Proposed degradative pathway occurs in human cells. Human THP-I cells were cultivated under Neu5Gc-free conditions using 5% human serum. Thereafter, the culture medium was supplemented with either [³H]ManNGc or [³H]GlcNGc. After 3 days, the feeding medium was removed, and the cells were washed intensively with PBS. Subsequently, the cell pellets were resuspended in hypotonic 10 mm Tris-HCl pH 7.5, and lysed by repetitive freeze-thaw. Ethanol was added to a final concentration of 70%, and precipitation occurred at −20 °C overnight. The supernatant was supplemented with internal standards and subsequently analyzed by HPLC under alkaline conditions using a PA-1 column. Fractions (0.5 ml) were collected, and radioactivity was determined by scintillation counting. A, THP-I cells fed with [³H]ManNGc were prepared and analyzed as described above. [¹⁴C]GlcNGc and [¹⁴C]glycolate were added as internal standards prior to HPLC analysis. The elution profile reveals ³H radioactivity (black symbols and line) derived from the [³H]ManNGc in the sample on the left y axis, and ¹⁴C radioactivity (gray symbols and line) from the internal standards is shown on the right y axis. B, THP-I cells fed with [³H]GlcNGc were treated as described above. [³H]Mannose (peak marked ***) was added as internal standard prior to HPLC analysis.

FIGURE 7.

Proposed Neu5Gc-degrading pathway is partially reversible. A, synthesis of GlcNGc and peracetylated GlcNGc from a commercial source of glucosamine. a, acetoxyacetyl chloride and aqueous sodium bicarbonate (yield = 94%). b, pyridine and acetic anhydride (yield = 90%). B, human THP-I cells and murine Cmah^−/− fibroblasts were cultivated under Neu5Gc-free conditions using 5% human serum.

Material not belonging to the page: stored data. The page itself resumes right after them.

-- pv_equiv track=rewrite | github.com/Pyk017/Competetive-Programming | Code_Chef/COVID_Pandemic_and_Long_Queue.py | pandemic
-- ===== SOURCE A (Python) =====
-- def pandemic(arr, n):
--     temp = 0
--     diff = 0
--     count = 0
--     for i, j in enumerate(arr):
--         if j == 1:
--             count += 1
--             diff = i - temp
--             if diff < 6 and count > 1:
--                 return 'NO'
--             temp = i
--
--     return 'YES'
-- ===== SOURCE B (Python) =====
-- def pandemic(arr, n):
--     for i in range(len(arr)):
--         if arr[i] == 1 and 1 in arr[i+1:i+6]:
--             return 'NO'
--     return 'YES'
-- ===== Notes on version B (the rewrite author's own statement) =====
-- stated objective: simpler
-- what changed: Drops A's streaming state (last seated index, gap, seat count) entirely: B tests a purely local condition per position -- a seated spot with another 1 in the next-five-cells window arr[i+1:i+6] -- correct because any two seats closer than 6 are witnessed by such a window.
import Mathlib
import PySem

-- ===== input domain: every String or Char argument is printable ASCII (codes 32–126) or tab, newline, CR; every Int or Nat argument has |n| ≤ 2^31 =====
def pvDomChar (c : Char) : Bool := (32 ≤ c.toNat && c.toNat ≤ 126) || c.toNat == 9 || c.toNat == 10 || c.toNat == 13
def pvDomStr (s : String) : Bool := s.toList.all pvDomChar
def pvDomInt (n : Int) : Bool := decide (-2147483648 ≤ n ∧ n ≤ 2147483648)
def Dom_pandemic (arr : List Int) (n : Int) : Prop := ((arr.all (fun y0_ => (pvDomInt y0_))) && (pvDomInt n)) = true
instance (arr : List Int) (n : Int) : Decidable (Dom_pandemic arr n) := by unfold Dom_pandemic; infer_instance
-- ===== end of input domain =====

-- B replaces A's fused streaming loop (last-seat index / gap / count state) by a stateless
-- per-index test: seated spot with another 1 inside the five-cell slice after it; return value only.


-- ===== PORT A =====
-- the for-loop over enumerate(arr) with state (temp, count) and early return; `diff` is the let inside
def pandemicLoop : List (Int × Int) → Int → Int → String
  | [], _, _ => "YES"
  | (i, j) :: rest, temp, count =>
    if j = 1 then
      let count' := count + 1
      let diff := i - temp
      if diff < 6 ∧ count' > 1 then "NO"
      else pandemicLoop rest i count'
    else pandemicLoop rest temp count

def pandemic (arr : List Int) (_n : Int) : String :=
  pandemicLoop (PySem.List.enumerate arr) 0 0

-- ===== PORT B =====
-- for i in range(len(arr)): if arr[i] == 1 and 1 in arr[i+1:i+6]: return 'NO' … return 'YES'
-- (arr[i] with i from range(len(arr)) never raises, so pyGet? … = some 1 is exact)
def altLoop (arr : List Int) : List Int → String
  | [] => "YES"
  | i :: rest =>
    if PySem.List.pyGet? arr i = some 1 ∧ (1 : Int) ∈ PySem.List.slice arr (some (i + 1)) (some (i + 6))
    then "NO" else altLoop arr rest

def pandemic_alt (arr : List Int) (_n : Int) : String :=
  altLoop arr (PySem.List.pyRange 0 arr.length 1)

-- ===== PRECONDITION & SPEC =====
def Spec_pandemic (arr : List Int) (n : Int) (out : String) : Prop := out = pandemic_alt arr n
instance (arr : List Int) (n : Int) (out : String) : Decidable (Spec_pandemic arr n out) := by unfold Spec_pandemic; infer_instance

-- ===== CLAIM (what is proved, stated in full; the proofs are below) =====
def Claim_equal_pandemic : Prop := ∀ (arr : List Int) (n : Int), Dom_pandemic arr n → Spec_pandemic arr n (pandemic arr n)

-- ===== LEMMAS AND PROOFS =====

-- the common meeting point: suffix view of B's test — head seated and a 1 within the next five
def altGo : List Int → String
  | [] => "YES"
  | x :: t => if x = 1 ∧ (1 : Int) ∈ t.take 5 then "NO" else altGo t

-- A's loop after the first seat, re-expressed on bare values with the gap to the last seat
def aGap : Nat → List Int → String
  | _, [] => "YES"
  | g, x :: t => if x = 1 then (if g < 6 then "NO" else aGap 1 t) else aGap (g + 1) t

theorem aGap_ge6 (xs : List Int) : ∀ g : Nat, 6 ≤ g → aGap g xs = aGap 6 xs := by
  induction xs with
  | nil => intro g _; rfl
  | cons x t ih =>
    intro g hg
    by_cases hx : x = 1
    · simp [aGap, hx, Nat.not_lt.mpr hg]
    · simp only [aGap, hx, if_false]
      rw [ih (g + 1) (by omega), ih 7 (by omega)]

theorem aGap_eq (xs : List Int) : ∀ g : Nat, 1 ≤ g → g ≤ 6 →
    aGap g xs = if (1 : Int) ∈ xs.take (6 - g) then "NO" else altGo xs := by
  induction xs with
  | nil => intro g _ _; simp [aGap, altGo]
  | cons x t ih =>
    intro g h1 h6
    by_cases hx : x = 1
    · subst hx
      by_cases hlt : g < 6
      · have hmem : (1 : Int) ∈ (1 :: t).take (6 - g) := by
          have h65 : 6 - g = (5 - g) + 1 := by omega
          rw [h65, List.take_succ_cons]; exact List.mem_cons_self
        simp [aGap, hlt, hmem]
      · have hg6 : g = 6 := by omega
        subst hg6
        simp only [aGap, if_true, hlt, if_false]
        rw [ih 1 (by omega) (by omega)]
        simp [altGo]
    · simp only [aGap, hx, if_false]
      by_cases hlt : g < 6
      · rw [ih (g + 1) (by omega) (by omega)]
        have ht : (x :: t).take (6 - g) = x :: t.take (5 - g) := by
          have h65 : 6 - g = (5 - g) + 1 := by omega
          rw [h65, List.take_succ_cons]
        have h56 : 6 - (g + 1) = 5 - g := by omega
        rw [ht, h56]
        simp [altGo, List.mem_cons, Ne.symm hx, hx]
      · have hg6 : g = 6 := by omega
        subst hg6
        rw [aGap_ge6 t 7 (by omega), ih 6 (by omega) (by omega)]
        simp [altGo, hx]

-- A's loop in the seen state (count ≥ 1, last seat at index temp < k) over enumerate-from-k
theorem loop_seen (xs : List Int) : ∀ (k temp c : Int), 1 ≤ c → temp < k →
    pandemicLoop (PySem.List.enumerate xs k) temp c = aGap (k - temp).toNat xs := by
  induction xs with
  | nil => intro k temp c _ _; simp [PySem.List.enumerate, pandemicLoop, aGap]
  | cons x t ih =>
    intro k temp c hc hk
    rw [PySem.List.enumerate_cons]
    by_cases hx : x = 1
    · simp only [pandemicLoop, hx, if_true]
      have hgt : c + 1 > 1 := by omega
      by_cases hd : k - temp < 6
      · have h6 : (k - temp).toNat < 6 := by omega
        simp [hgt, hd, aGap, h6]
      · have h6 : ¬ (k - temp).toNat < 6 := by omega
        simp only [hd, hgt, and_true, if_false]
        rw [ih (k + 1) k (c + 1) (by omega) (by omega)]
        have h1 : (k + 1 - k).toNat = 1 := by omega
        rw [h1]
        simp [aGap, h6]
    · simp only [pandemicLoop, hx, if_false]
      rw [ih (k + 1) temp c hc (by omega)]
      have hsucc : (k + 1 - temp).toNat = (k - temp).toNat + 1 := by omega
      simp [aGap, hx, hsucc]

-- A's loop before any seat is seen
theorem loop_unseen (xs : List Int) : ∀ (k temp : Int),
    pandemicLoop (PySem.List.enumerate xs k) temp 0 = altGo xs := by
  induction xs with
  | nil => intro k temp; simp [PySem.List.enumerate, pandemicLoop, altGo]
  | cons x t ih =>
    intro k temp
    rw [PySem.List.enumerate_cons]
    by_cases hx : x = 1
    · simp only [pandemicLoop, hx, if_true]
      have hno : ¬ ((k - temp < 6) ∧ ((0 : Int) + 1 > 1)) := by omega
      simp only [hno, if_false]
      have h01 : (0 : Int) + 1 = 1 := by norm_num
      rw [h01, loop_seen t (k + 1) k 1 (by omega) (by omega)]
      have h1 : (k + 1 - k).toNat = 1 := by omega
      rw [h1, aGap_eq t 1 (by omega) (by omega)]
      simp [altGo]
    · simp only [pandemicLoop, hx, if_false]
      rw [ih (k + 1) temp]
      simp [altGo, hx]

-- B's indexed loop over range(len) equals the suffix view
theorem alt_eq (suf : List Int) : ∀ pre : List Int,
    altLoop (pre ++ suf) (PySem.List.pyRange pre.length ((pre ++ suf).length : Nat) 1) = altGo suf := by
  induction suf with
  | nil =>
    intro pre
    have : PySem.List.pyRange (pre.length : Int) ((pre ++ ([] : List Int)).length : Nat) 1 = [] := by
      simp [PySem.List.pyRange]
    rw [this]; rfl
  | cons x t ih =>
    intro pre
    have hcons : PySem.List.pyRange ((pre.length : Nat) : Int) ((pre ++ x :: t).length : Nat) 1
        = ((pre.length : Nat) : Int) :: PySem.List.pyRange (((pre.length : Nat) : Int) + 1) ((pre ++ x :: t).length : Nat) 1 :=
      PySem.List.pyRange_one_cons (by simp)
    rw [hcons]
    simp only [altLoop]
    have hget : PySem.List.pyGet? (pre ++ x :: t) (pre.length : Int) = some x :=
      PySem.List.pyGet?_append_length pre t x
    have hslice : PySem.List.slice (pre ++ x :: t) (some ((pre.length : Int) + 1)) (some ((pre.length : Int) + 6))
        = t.take 5 := by
      have e1 : ((pre.length : Int) + 1) = (((pre.length + 1 : Nat)) : Int) := by push_cast; ring
      have e2 : ((pre.length : Int) + 6) = (((pre.length + 6 : Nat)) : Int) := by push_cast; ring
      rw [e1, e2, PySem.List.slice_natCast]
      have hdrop : (pre ++ x :: t).drop (pre.length + 1) = t := by
        rw [show pre.length + 1 = (pre ++ [x]).length by simp, show pre ++ x :: t = (pre ++ [x]) ++ t by simp]
        exact List.drop_left
      rw [hdrop]
      congr 1
      omega
    rw [hget, hslice]
    simp only [Option.some.injEq]
    have hsplit : altGo (x :: t) = if x = 1 ∧ (1 : Int) ∈ t.take 5 then "NO" else altGo t := rfl
    rw [hsplit]
    by_cases hc : x = 1 ∧ (1 : Int) ∈ t.take 5
    · simp [hc]
    · simp only [hc, if_false]
      have hre := ih (pre ++ [x])
      rw [show (pre ++ [x]) ++ t = pre ++ x :: t by simp] at hre
      rw [show (((pre ++ [x]).length : Nat) : Int) = ((pre.length : Nat) : Int) + 1 by simp] at hre
      exact hre

-- ===== VERDICT (by name: the statement is the Claim_ definition above) =====
theorem pandemic_spec : Claim_equal_pandemic := by
  intro arr n _
  unfold Spec_pandemic pandemic pandemic_alt
  rw [loop_unseen arr 0 0]
  have := alt_eq arr []
  simpa using this.symm
lemma proc_snd (INPUT elf : Int) : ∀ (l : List Int) (hs : List Int) (hn : Int),
    (∀ h ∈ l, 0 ≤ h ∧ h < (hs.length : Int)) → l.Nodup →
    (pvProc INPUT elf l (hs, hn)).2 =
      l.foldl (fun b h =>
        if INPUT ≤ pvStepv elf (PySem.List.pyGetD hs h 0) ∧ h < b then h else b) hn := by
  intro l
  induction l with
  | nil => intro hs hn _ _; rfl
  | cons house rest ih =>
      intro hs hn hrange hnd
      obtain ⟨hh0, hhlt⟩ := hrange house (by simp)
      have hlen : ((PySem.List.pySetD hs house (pvStepv elf (PySem.List.pyGetD hs house 0))).length : Int) = (hs.length : Int) := by
        simp [PySem.List.length_pySetD]
      have hr1 : ∀ h ∈ rest, 0 ≤ h ∧ h < ((PySem.List.pySetD hs house (pvStepv elf (PySem.List.pyGetD hs house 0))).length : Int) := by
        intro h hm; rw [hlen]; exact hrange h (by simp [hm])
      rw [pvProc, ih _ _ hr1 hnd.of_cons]
      rw [List.foldl_cons]
      apply PySem.List.foldl_congr_mem
      intro acc x hx
      rw [pyGetD_pySetD_int hs house x _ hh0 hhlt (hrange x (by simp [hx])).1]
      have : x ≠ house := fun h => (List.nodup_cons.mp hnd).1 (h ▸ hx)
      simp [this]

lemma fmin_le (q : Int → Prop) [DecidablePred q] : ∀ (l : List Int) (b : Int),
    l.foldl (fun b h => if q h ∧ h < b then h else b) b ≤ b := by
  intro l
  induction l with
  | nil => intro b; simp
  | cons x rest ih =>
      intro b
      rw [List.foldl_cons]
      refine le_trans (ih _) ?_
      split_ifs with h
      · exact le_of_lt h.2
      · exact le_refl b

lemma fmin_cases (q : Int → Prop) [DecidablePred q] : ∀ (l : List Int) (b : Int),
    l.foldl (fun b h => if q h ∧ h < b then h else b) b = b ∨
      (l.foldl (fun b h => if q h ∧ h < b then h else b) b ∈ l ∧
        q (l.foldl (fun b h => if q h ∧ h < b then h else b) b)) := by
  intro l
  induction l with
  | nil => intro b; left; rfl
  | cons x rest ih =>
      intro b
      rw [List.foldl_cons]
      rcases ih (if q x ∧ x < b then x else b) with h | ⟨hm, hq⟩
      · rw [h]
        split_ifs with hc
        · right; exact ⟨by simp, hc.1⟩
        · left; rfl
      · right; exact ⟨by simp [hm], hq⟩

lemma fmin_min (q : Int → Prop) [DecidablePred q] : ∀ (l : List Int) (b : Int) (h : Int),
    h ∈ l → q h → l.foldl (fun b h => if q h ∧ h < b then h else b) b ≤ h := by
  intro l
  induction l with
  | nil => intro b h hm; simp at hm
  | cons x rest ih =>
      intro b h hm hq
      rw [List.foldl_cons]
      rcases List.mem_cons.mp hm with rfl | hm'
      · refine le_trans (fmin_le q rest _) ?_
        split_ifs with hc
        · exact le_refl h
        · push_neg at hc
          exact hc (by exact hq)
      · exact ih _ h hm' hq

noncomputable def pvVS (E h : Int) : Finset ℤ := (Finset.Icc 1 E).filter (fun e => e ∣ h ∧ h ≤ 50 * e)

noncomputable def pvCval (E h : Int) : Int := if pvVS E h = ∅ then 0 else 11 + ∑ e ∈ pvVS E h, 11 * e

lemma pvCval_zero (h : Int) : pvCval 0 h = 0 := by
  simp [pvCval, pvVS, Finset.Icc_eq_empty_of_lt (by norm_num : (1:Int) > 0)]

lemma sum_VS_pos (E h : Int) (hne : pvVS E h ≠ ∅) : 0 < ∑ e ∈ pvVS E h, 11 * e := by
  apply Finset.sum_pos
  · intro e he
    have : 1 ≤ e := (Finset.mem_Icc.mp (Finset.mem_filter.mp he).1).1
    omega
  · exact Finset.nonempty_of_ne_empty hne

lemma pvCval_eq_zero_iff (E h : Int) : pvCval E h = 0 ↔ pvVS E h = ∅ := by
  unfold pvCval
  split_ifs with hc
  · simp [hc]
  · have := sum_VS_pos E h hc
    constructor
    · intro habs; omega
    · intro habs; exact absurd habs hc

lemma pvVS_succ (E h : Int) (hE : 0 ≤ E) :
    pvVS (E + 1) h =
      if (E + 1) ∣ h ∧ h ≤ 50 * (E + 1) then insert (E + 1) (pvVS E h) else pvVS E h := by
  have hicc : Finset.Icc (1:Int) (E + 1) = insert (E + 1) (Finset.Icc 1 E) := by
    ext x; simp [Finset.mem_Icc, Finset.mem_insert]; omega
  unfold pvVS
  rw [hicc, Finset.filter_insert]

lemma notmem_VS (E h : Int) : (E + 1) ∉ pvVS E h := by
  intro habs
  have := (Finset.mem_Icc.mp (Finset.mem_filter.mp habs).1).2
  omega

lemma pvCval_succ (E h : Int) (hE : 0 ≤ E) :
    pvCval (E + 1) h =
      if (E + 1) ∣ h ∧ h ≤ 50 * (E + 1) then pvStepv (E + 1) (pvCval E h) else pvCval E h := by
  by_cases hc : (E + 1) ∣ h ∧ h ≤ 50 * (E + 1)
  · rw [if_pos hc, pvCval, pvVS_succ E h hE, if_pos hc, if_neg (by simp),
        Finset.sum_insert (notmem_VS E h)]
    by_cases hemp : pvVS E h = ∅
    · rw [pvStepv, if_pos ((pvCval_eq_zero_iff E h).mpr hemp)]
      simp [hemp]
      ring
    · rw [pvStepv, if_neg (fun habs => hemp ((pvCval_eq_zero_iff E h).mp habs)), pvCval, if_neg hemp]
      ring
  · rw [if_neg hc, pvCval, pvVS_succ E h hE, if_neg hc, ← pvCval]

lemma pvCval_nonneg (E h : Int) : 0 ≤ pvCval E h := by
  rw [pvCval]
  split_ifs with hc
  · exact le_refl 0
  · have := sum_VS_pos E h hc
    omega

lemma pvCval_mono_succ (E h : Int) (hE : 0 ≤ E) : pvCval E h ≤ pvCval (E + 1) h := by
  rw [pvCval_succ E h hE]
  split_ifs with hc
  · rw [pvStepv]
    have := pvCval_nonneg E h
    split_ifs with h0 <;> omega
  · exact le_refl _

lemma visit_eq_map (e M : Int) (he : 1 ≤ e) :
    (PySem.List.pyRange e (M + 1) e).take 50 =
      (List.range (min 50 (if e ≤ M then (M / e).toNat else 0))).map
        (fun k : Nat => e + e * (k : Int)) := by
  rw [PySem.List.pyRange_of_pos e (M+1) (by omega)]
  simp [← List.map_take, List.take_range]

lemma nodup_visit (e M : Int) (he : 1 ≤ e) :
    ((PySem.List.pyRange e (M + 1) e).take 50).Nodup := by
  rw [visit_eq_map e M he]
  refine List.Nodup.map ?_ (List.nodup_range)
  intro a b hab
  have h1 : e * (a:Int) = e * (b:Int) := by
    simp only [] at hab
    linarith
  have : (a : Int) = (b : Int) := mul_left_cancel₀ (by omega) h1
  exact_mod_cast this

lemma mem_visit (e M x : Int) (he : 1 ≤ e) :
    x ∈ (PySem.List.pyRange e (M + 1) e).take 50 ↔
      e ∣ x ∧ e ≤ x ∧ x ≤ M ∧ x ≤ 50 * e := by
  rw [visit_eq_map e M he]
  simp only [List.mem_map, List.mem_range]
  constructor
  · rintro ⟨k, hk, rfl⟩
    by_cases hlt : e ≤ M
    · rw [if_pos hlt] at hk
      have h0 : (0:Int) ≤ M / e := Int.ediv_nonneg (by omega) (by omega)
      have hkN : k < (M / e).toNat := lt_of_lt_of_le hk (min_le_right _ _)
      have hk50n : k < 50 := lt_of_lt_of_le hk (min_le_left _ _)
      have hk2 : (k : Int) + 1 ≤ M / e := by omega
      have hk50 : (k : Int) < 50 := by omega
      have hk0 : (0:Int) ≤ (k:Int) := by positivity
      have hxM : e + e * (k : Int) ≤ M := by
        have := (Int.le_ediv_iff_mul_le (by omega : (0:Int) < e)).mp hk2
        nlinarith
      refine ⟨⟨(k:Int) + 1, by ring⟩, by nlinarith, hxM, by nlinarith⟩
    · rw [if_neg hlt] at hk
      omega
  · rintro ⟨⟨c, hc⟩, hex, hxM, hx50⟩
    have he0 : (0:Int) < e := by omega
    have hc1 : 1 ≤ c := by nlinarith
    have hc50 : c ≤ 50 := by nlinarith
    have hcM : c ≤ M / e := by
      rw [Int.le_ediv_iff_mul_le he0]
      nlinarith
    have h0 : (0:Int) ≤ M / e := le_trans (by omega) hcM
    refine ⟨(c - 1).toNat, ?_, ?_⟩
    · rw [if_pos (by omega : e ≤ M)]
      have hlt50 : (c - 1).toNat < 50 := by omega
      have hltc : (c - 1).toNat < (M / e).toNat := by omega
      omega
    · have hcast : (((c - 1).toNat : Nat) : Int) = c - 1 := by omega
      rw [hcast, hc]
      ring

def pvInv (INPUT M E : Int) (st : List Int × Int) : Prop :=
  st.1.length = (M + 1).toNat ∧
  (∀ h : Int, 1 ≤ h → h ≤ M → PySem.List.pyGetD st.1 h 0 = pvCval E h) ∧
  1 ≤ st.2 ∧ st.2 ≤ M ∧
  (∀ h : Int, 1 ≤ h → h < st.2 → ¬ INPUT ≤ pvCval E h) ∧
  (st.2 = M ∨ INPUT ≤ pvCval E st.2)

lemma inv_step (INPUT M E : Int) (st : List Int × Int) (hM : 1 ≤ M) (hE : 0 ≤ E)
    (hinv : pvInv INPUT M E st) : pvInv INPUT M (E + 1) (pvOuterL INPUT M st (E + 1)) := by
  obtain ⟨hs, hn⟩ := st
  obtain ⟨hlen, hget, hn1, hnM, hnolow, hql⟩ := hinv
  simp only [] at hlen hget hn1 hnM hnolow hql
  have he1 : 1 ≤ E + 1 := by omega
  have houter : pvOuterL INPUT M (hs, hn) (E + 1) =
      pvProc INPUT (E + 1) ((PySem.List.pyRange (E + 1) (M + 1) (E + 1)).take 50) (hs, hn) := by
    rw [pvOuterL, elfLoop_eq_proc INPUT (E + 1) _ 0 _ (le_refl 0) (by norm_num),
        show ((50:Int) - 0).toNat = 50 by decide]
  have hrange : ∀ h ∈ (PySem.List.pyRange (E + 1) (M + 1) (E + 1)).take 50,
      0 ≤ h ∧ h < (hs.length : Int) := by
    intro h hm
    obtain ⟨_, hge, hle, _⟩ := (mem_visit (E + 1) M h he1).mp hm
    rw [hlen]
    omega
  have hnd := nodup_visit (E + 1) M he1
  have hsnd := proc_snd INPUT (E + 1) _ hs hn hrange hnd
  -- the value predicate driving the running minimum
  have hq : ∀ h, 1 ≤ h → h ≤ M → (INPUT ≤ pvStepv (E + 1) (PySem.List.pyGetD hs h 0) ↔
      INPUT ≤ pvStepv (E + 1) (pvCval E h)) := by
    intro h h1 h2
    rw [hget h h1 h2]
  have hmemval : ∀ h ∈ (PySem.List.pyRange (E + 1) (M + 1) (E + 1)).take 50,
      pvCval (E + 1) h = pvStepv (E + 1) (PySem.List.pyGetD hs h 0) := by
    intro h hm
    obtain ⟨hdvd, hge, hle, h50⟩ := (mem_visit (E + 1) M h he1).mp hm
    rw [pvCval_succ E h hE, if_pos ⟨hdvd, h50⟩, hget h (by omega) hle]
  have hnotmemval : ∀ h : Int, 1 ≤ h → h ≤ M →
      h ∉ (PySem.List.pyRange (E + 1) (M + 1) (E + 1)).take 50 →
      pvCval (E + 1) h = pvCval E h := by
    intro h h1 h2 hnm
    rw [pvCval_succ E h hE, if_neg]
    intro ⟨hdvd, h50⟩
    exact hnm ((mem_visit (E + 1) M h he1).mpr
      ⟨hdvd, Int.le_of_dvd (by omega) hdvd, h2, h50⟩)
  refine ⟨?_, ?_, ?_, ?_, ?_, ?_⟩
  · rw [houter, proc_fst_len]; exact hlen
  · intro h h1 h2
    rw [houter, proc_fst_get INPUT (E + 1) _ hs hn hrange hnd h (by omega) (by rw [hlen]; omega)]
    by_cases hm : h ∈ (PySem.List.pyRange (E + 1) (M + 1) (E + 1)).take 50
    · rw [if_pos hm, hmemval h hm]
    · rw [if_neg hm, hget h h1 h2, hnotmemval h h1 h2 hm]
  · rw [houter, hsnd]
    rcases fmin_cases (fun h => INPUT ≤ pvStepv (E + 1) (PySem.List.pyGetD hs h 0)) _ hn
      with hcase | ⟨hmem, _⟩
    · rw [hcase]; exact hn1
    · obtain ⟨_, hge, _, _⟩ := (mem_visit (E + 1) M _ he1).mp hmem
      omega
  · rw [houter, hsnd]
    exact le_trans (fmin_le _ _ _) hnM
  · intro h h1 hlow
    rw [houter, hsnd] at hlow
    by_cases hm : h ∈ (PySem.List.pyRange (E + 1) (M + 1) (E + 1)).take 50
    · intro habs
      rw [hmemval h hm] at habs
      have := fmin_min (fun h => INPUT ≤ pvStepv (E + 1) (PySem.List.pyGetD hs h 0)) _ hn h hm habs
      beta_reduce at this
      omega
    · have hhM : h ≤ M := by
        have := le_trans (le_of_lt hlow) (le_trans (fmin_le _ _ _) hnM)
        omega
      rw [hnotmemval h h1 hhM hm]
      exact hnolow h h1 (lt_of_lt_of_le hlow (fmin_le _ _ _))
  · rw [houter, hsnd]
    rcases fmin_cases (fun h => INPUT ≤ pvStepv (E + 1) (PySem.List.pyGetD hs h 0)) _ hn
      with hcase | ⟨hmem, hqv⟩
    · rw [hcase]
      rcases hql with hM' | hv
      · exact Or.inl hM'
      · exact Or.inr (le_trans hv (pvCval_mono_succ E hn hE))
    · right
      rw [hmemval _ hmem]
      exact hqv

Thereafter, the feeding media were supplemented with either 5 mm Neu5Gc (positive control; shaded dark gray) or synthesized ManNGc and GlcNGc derivatives. In parallel, cells were kept in 5% human serum without feeding (negative control; black line). After 3 days of feeding, cells were harvested and analyzed by flow cytometry using anti-Neu5Gc IgY (25) for sensitive detection of cell-surface glycosidically bound Neu5Gc. As an additional negative control, cells fed 5 mm Neu5Gc were also stained with control chicken IgY antibody (control IgY; shaded light gray). Histograms of THP-I cells (left panel) and Cmah^−/− fibroblasts (right panel) are shown. Cells were fed either 100 μm ManNGc (gray line), 10 mm ManNGc (dotted black line), or 100 μm per-O-acetylated ManNGc (per-O-acetyl-ManNGc) in addition to the controls described above. C, flow cytometry analysis of THP-I cells (left panel) and Cmah^−/− fibroblasts (right panel). Cells were incubated with either 100 μm GlcNGc (gray line), 10 mm GlcNGc (dotted black line), or 100 μm peracetylated GlcNGc (per-O-acetyl-GlcNGc) in the feeding media. Experiments were done in parallel with the control feedings explained above.